> _TASK REQUIREMENTS_:
The records below must be duplicated exactly, character for character.

> _DATA TO USE_:
theorem pv_words_subst (n : List Char) : pvWords (n.map pvSub2) = pvWordsB n := by
  induction hn : n.length using Nat.strong_induction_on generalizing n with
  | _ k ih =>
  cases n with
  | nil => simp [pvWords, pvWordsB]
  | cons c cs =>
    rw [List.map_cons, pvWords, pvWordsB, pv_isspace_sub2]
    by_cases h : pvSep c
    · rw [if_pos h, if_pos h]
      exact ih cs.length (by simp [← hn]) cs rfl
    · simp only [Bool.not_eq_true] at h
      rw [if_neg (by simp [h]), if_neg (by simp [h])]
      rw [pv_sub2_id c h, pv_tw_sub2, pv_dw_sub2]
      have hlen : (cs.dropWhile (fun d => !pvSep d)).length < k := by
        have := List.length_dropWhile_le (fun d => !pvSep d) cs
        simp [← hn]; omega
      rw [ih _ hlen _ rfl]

-- ---- B's foldl computes pvScan ----
theorem pv_foldl_scan (s : List Char) : ∀ (acc : List Char) (flag : Bool),
    (s.foldl (fun (st : List Char × Bool) c =>
      if PySem.Chars.isspace c || c == '-' || c == '_' then (st.1, true)
      else if PySem.Chars.isalnum c then
        (st.1 ++ [if st.2 then PySem.Chars.upperChar c else PySem.Chars.lowerChar c], false)
      else (st.1, false)) (acc, flag)).1 = acc ++ pvScan s flag := by
  induction s with
  | nil => intro acc flag; simp [pvScan]
  | cons c cs ih =>
    intro acc flag
    rw [List.foldl_cons, pvScan]
    by_cases h : pvSep c
    · rw [if_pos (by simpa [pvSep] using h), if_pos h, ih]
    · rw [if_neg (by simpa [pvSep] using h), if_neg h]
      by_cases ha : PySem.Chars.isalnum c
      · simp only [ha, if_true, ih]
        simp
      · simp only [ha, Bool.false_eq_true, if_false, ih]

-- ---- a lowered word with no '_' filtered by pvP ----
theorem pv_filter_word (l : List Char) (h : ∀ x ∈ l, x ≠ '_') :
    (l.map PySem.Chars.lowerChar).filter pvP = (l.filter PySem.Chars.isalnum).map PySem.Chars.lowerChar := by
  induction l with
  | nil => simp
  | cons c t ih =>
    simp only [List.map_cons, List.filter_cons]
    have hc : pvP (PySem.Chars.lowerChar c) = PySem.Chars.isalnum c := by
      rw [pvP, pv_isalnum_lower]
      have := pv_lower_ne_underscore c (h c (by simp))
      simp [this]
    rw [hc]
    by_cases ha : PySem.Chars.isalnum c <;>
      simp [ha, ih (fun x hx => h x (by simp [hx]))]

> _REPLY_:
theorem pv_words_subst (n : List Char) : pvWords (n.map pvSub2) = pvWordsB n := by
  induction hn : n.length using Nat.strong_induction_on generalizing n with
  | _ k ih =>
  cases n with
  | nil => simp [pvWords, pvWordsB]
  | cons c cs =>
    rw [List.map_cons, pvWords, pvWordsB, pv_isspace_sub2]
    by_cases h : pvSep c
    · rw [if_pos h, if_pos h]
      exact ih cs.length (by simp [← hn]) cs rfl
    · simp only [Bool.not_eq_true] at h
      rw [if_neg (by simp [h]), if_neg (by simp [h])]
      rw [pv_sub2_id c h, pv_tw_sub2, pv_dw_sub2]
      have hlen : (cs.dropWhile (fun d => !pvSep d)).length < k := by
        have := List.length_dropWhile_le (fun d => !pvSep d) cs
        simp [← hn]; omega
      rw [ih _ hlen _ rfl]

-- ---- B's foldl computes pvScan ----
theorem pv_foldl_scan (s : List Char) : ∀ (acc : List Char) (flag : Bool),
    (s.foldl (fun (st : List Char × Bool) c =>
      if PySem.Chars.isspace c || c == '-' || c == '_' then (st.1, true)
      else if PySem.Chars.isalnum c then
        (st.1 ++ [if st.2 then PySem.Chars.upperChar c else PySem.Chars.lowerChar c], false)
      else (st.1, false)) (acc, flag)).1 = acc ++ pvScan s flag := by
  induction s with
  | nil => intro acc flag; simp [pvScan]
  | cons c cs ih =>
    intro acc flag
    rw [List.foldl_cons, pvScan]
    by_cases h : pvSep c
    · rw [if_pos (by simpa [pvSep] using h), if_pos h, ih]
    · rw [if_neg (by simpa [pvSep] using h), if_neg h]
      by_cases ha : PySem.Chars.isalnum c
      · simp only [ha, if_true, ih]
        simp
      · simp only [ha, Bool.false_eq_true, if_false, ih]

-- ---- a lowered word with no '_' filtered by pvP ----
theorem pv_filter_word (l : List Char) (h : ∀ x ∈ l, x ≠ '_') :
    (l.map PySem.Chars.lowerChar).filter pvP = (l.filter PySem.Chars.isalnum).map PySem.Chars.lowerChar := by
  induction l with
  | nil => simp
  | cons c t ih =>
    simp only [List.map_cons, List.filter_cons]
    have hc : pvP (PySem.Chars.lowerChar c) = PySem.Chars.isalnum c := by
      rw [pvP, pv_isalnum_lower]
      have := pv_lower_ne_underscore c (h c (by simp))
      simp [this]
    rw [hc]
    by_cases ha : PySem.Chars.isalnum c <;>
      simp [ha, ih (fun x hx => h x (by simp [hx]))]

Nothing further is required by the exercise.